• [What you are asked to do]
Go through the entries below and copy each line that holds the word "data".

• [Extracted entries]
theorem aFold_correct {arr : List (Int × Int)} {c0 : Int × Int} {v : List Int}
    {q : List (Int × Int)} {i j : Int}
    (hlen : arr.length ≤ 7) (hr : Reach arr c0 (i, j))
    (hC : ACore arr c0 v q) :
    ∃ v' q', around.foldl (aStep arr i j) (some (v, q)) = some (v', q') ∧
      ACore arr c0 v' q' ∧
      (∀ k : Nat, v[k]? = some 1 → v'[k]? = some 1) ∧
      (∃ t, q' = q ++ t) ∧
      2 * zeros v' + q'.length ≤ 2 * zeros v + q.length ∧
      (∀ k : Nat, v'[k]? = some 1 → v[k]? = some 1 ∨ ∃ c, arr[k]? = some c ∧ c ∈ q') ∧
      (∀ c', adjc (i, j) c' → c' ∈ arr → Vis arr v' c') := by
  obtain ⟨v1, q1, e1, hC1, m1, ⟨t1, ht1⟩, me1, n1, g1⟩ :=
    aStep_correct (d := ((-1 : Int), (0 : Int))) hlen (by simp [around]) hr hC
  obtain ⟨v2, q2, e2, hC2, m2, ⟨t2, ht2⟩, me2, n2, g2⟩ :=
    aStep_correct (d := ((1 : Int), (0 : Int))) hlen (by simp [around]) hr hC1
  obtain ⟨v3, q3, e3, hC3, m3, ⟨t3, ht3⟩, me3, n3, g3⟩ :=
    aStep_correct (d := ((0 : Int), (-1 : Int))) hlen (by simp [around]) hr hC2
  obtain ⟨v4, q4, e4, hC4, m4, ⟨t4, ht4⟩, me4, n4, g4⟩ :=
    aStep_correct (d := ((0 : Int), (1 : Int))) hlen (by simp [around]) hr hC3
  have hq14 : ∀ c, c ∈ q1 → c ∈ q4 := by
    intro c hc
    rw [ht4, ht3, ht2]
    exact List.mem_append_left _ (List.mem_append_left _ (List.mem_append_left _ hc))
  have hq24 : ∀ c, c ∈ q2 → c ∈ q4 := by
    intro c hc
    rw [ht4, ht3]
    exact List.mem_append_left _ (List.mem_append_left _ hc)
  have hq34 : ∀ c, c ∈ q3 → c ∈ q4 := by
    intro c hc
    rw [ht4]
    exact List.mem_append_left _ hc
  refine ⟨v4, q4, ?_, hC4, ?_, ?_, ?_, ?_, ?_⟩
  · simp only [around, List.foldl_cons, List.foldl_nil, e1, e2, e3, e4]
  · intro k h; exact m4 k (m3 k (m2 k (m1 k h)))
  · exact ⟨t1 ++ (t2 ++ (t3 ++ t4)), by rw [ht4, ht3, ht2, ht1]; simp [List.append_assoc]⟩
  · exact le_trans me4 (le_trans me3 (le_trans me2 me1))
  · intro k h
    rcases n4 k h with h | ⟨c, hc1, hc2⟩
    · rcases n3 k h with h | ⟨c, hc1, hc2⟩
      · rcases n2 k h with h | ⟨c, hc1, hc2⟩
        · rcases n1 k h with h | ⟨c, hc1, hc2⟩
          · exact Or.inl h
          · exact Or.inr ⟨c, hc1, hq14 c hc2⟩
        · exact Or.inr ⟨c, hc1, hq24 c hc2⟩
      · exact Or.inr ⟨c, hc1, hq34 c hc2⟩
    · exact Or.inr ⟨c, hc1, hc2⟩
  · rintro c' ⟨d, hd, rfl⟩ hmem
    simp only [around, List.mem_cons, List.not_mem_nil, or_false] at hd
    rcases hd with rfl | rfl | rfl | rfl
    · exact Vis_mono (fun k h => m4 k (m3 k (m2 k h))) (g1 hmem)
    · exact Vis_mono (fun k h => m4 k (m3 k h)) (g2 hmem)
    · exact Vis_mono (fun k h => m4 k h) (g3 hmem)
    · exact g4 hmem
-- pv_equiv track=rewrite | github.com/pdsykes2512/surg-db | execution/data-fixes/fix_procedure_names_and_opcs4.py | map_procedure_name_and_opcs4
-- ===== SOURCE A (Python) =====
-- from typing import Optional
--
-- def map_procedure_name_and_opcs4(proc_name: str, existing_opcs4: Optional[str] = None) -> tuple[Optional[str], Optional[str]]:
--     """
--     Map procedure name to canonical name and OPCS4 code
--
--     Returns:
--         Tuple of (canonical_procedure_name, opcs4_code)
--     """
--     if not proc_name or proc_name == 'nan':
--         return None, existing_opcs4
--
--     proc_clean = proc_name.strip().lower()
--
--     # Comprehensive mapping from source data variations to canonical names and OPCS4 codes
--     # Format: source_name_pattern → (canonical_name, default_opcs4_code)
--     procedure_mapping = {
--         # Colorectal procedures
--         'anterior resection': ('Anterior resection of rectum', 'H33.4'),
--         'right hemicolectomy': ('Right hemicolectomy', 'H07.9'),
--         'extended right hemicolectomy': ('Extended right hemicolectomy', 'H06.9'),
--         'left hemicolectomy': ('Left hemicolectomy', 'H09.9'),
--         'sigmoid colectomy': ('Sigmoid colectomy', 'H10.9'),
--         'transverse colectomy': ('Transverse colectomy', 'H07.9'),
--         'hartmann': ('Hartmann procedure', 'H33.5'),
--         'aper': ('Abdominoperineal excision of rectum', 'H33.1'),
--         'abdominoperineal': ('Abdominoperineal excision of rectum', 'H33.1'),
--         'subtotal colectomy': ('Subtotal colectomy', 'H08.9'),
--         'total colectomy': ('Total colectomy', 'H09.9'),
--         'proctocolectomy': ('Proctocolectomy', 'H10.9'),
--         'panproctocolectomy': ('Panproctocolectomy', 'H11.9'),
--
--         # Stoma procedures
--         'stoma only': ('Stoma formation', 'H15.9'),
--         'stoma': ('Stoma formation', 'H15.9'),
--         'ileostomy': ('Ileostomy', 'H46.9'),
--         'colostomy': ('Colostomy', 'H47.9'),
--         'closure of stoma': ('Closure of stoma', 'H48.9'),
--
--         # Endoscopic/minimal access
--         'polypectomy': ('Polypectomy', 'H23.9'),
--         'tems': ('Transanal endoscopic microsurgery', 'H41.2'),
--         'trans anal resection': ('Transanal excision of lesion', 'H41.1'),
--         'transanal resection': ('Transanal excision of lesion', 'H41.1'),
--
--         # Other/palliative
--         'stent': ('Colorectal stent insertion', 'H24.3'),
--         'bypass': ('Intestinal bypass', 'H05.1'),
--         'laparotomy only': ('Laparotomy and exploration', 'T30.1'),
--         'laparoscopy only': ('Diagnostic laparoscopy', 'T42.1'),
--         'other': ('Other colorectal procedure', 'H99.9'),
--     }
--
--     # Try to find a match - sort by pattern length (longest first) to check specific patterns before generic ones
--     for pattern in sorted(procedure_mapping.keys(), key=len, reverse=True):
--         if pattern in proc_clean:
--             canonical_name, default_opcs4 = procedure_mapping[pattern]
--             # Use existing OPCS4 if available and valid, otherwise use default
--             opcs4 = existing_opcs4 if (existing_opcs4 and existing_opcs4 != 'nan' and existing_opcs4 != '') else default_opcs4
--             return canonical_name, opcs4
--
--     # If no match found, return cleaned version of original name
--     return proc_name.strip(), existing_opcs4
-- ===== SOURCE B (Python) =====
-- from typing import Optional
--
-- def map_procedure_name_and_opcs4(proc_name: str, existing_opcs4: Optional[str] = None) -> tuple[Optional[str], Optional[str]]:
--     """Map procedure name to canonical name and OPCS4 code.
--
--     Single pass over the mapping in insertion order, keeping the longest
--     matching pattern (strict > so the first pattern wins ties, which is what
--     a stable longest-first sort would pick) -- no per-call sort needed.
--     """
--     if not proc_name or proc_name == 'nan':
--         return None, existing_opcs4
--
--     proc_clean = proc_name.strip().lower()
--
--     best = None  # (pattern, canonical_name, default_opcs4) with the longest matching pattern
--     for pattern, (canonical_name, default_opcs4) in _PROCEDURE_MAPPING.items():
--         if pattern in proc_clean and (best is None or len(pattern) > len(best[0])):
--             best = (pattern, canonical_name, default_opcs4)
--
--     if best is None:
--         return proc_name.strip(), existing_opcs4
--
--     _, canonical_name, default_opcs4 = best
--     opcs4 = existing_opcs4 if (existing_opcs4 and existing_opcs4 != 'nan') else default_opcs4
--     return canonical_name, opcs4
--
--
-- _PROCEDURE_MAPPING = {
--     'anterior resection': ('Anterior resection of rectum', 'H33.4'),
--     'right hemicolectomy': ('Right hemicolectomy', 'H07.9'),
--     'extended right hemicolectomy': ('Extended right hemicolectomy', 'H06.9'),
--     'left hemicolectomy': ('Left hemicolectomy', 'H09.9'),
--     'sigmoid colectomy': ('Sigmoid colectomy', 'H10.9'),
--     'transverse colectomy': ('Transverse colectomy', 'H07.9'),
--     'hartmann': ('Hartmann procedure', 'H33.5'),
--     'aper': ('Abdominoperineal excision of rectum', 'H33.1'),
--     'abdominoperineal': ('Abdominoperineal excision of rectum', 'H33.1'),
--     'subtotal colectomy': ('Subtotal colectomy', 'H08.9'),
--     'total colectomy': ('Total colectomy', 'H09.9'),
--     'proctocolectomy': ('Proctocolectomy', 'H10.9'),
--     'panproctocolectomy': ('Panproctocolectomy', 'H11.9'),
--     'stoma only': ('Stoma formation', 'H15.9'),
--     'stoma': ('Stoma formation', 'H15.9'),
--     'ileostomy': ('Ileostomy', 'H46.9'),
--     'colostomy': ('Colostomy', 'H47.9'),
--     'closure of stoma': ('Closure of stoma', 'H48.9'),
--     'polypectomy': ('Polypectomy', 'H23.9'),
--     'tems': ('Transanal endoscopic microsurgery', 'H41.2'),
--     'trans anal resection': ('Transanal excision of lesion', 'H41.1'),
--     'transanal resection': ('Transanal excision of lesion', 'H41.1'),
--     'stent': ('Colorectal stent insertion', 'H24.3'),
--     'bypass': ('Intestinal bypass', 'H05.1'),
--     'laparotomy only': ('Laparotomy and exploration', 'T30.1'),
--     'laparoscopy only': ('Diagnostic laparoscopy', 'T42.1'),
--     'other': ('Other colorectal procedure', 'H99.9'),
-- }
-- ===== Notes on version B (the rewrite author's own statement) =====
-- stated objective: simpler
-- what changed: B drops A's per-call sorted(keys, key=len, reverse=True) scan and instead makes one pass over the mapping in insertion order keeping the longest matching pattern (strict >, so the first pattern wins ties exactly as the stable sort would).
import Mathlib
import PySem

• [Solution to this problem]
-- pv_equiv track=rewrite | github.com/pdsykes2512/surg-db | execution/data-fixes/fix_procedure_names_and_opcs4.py | map_procedure_name_and_opcs4
--     # Comprehensive mapping from source data variations to canonical names and OPCS4 codes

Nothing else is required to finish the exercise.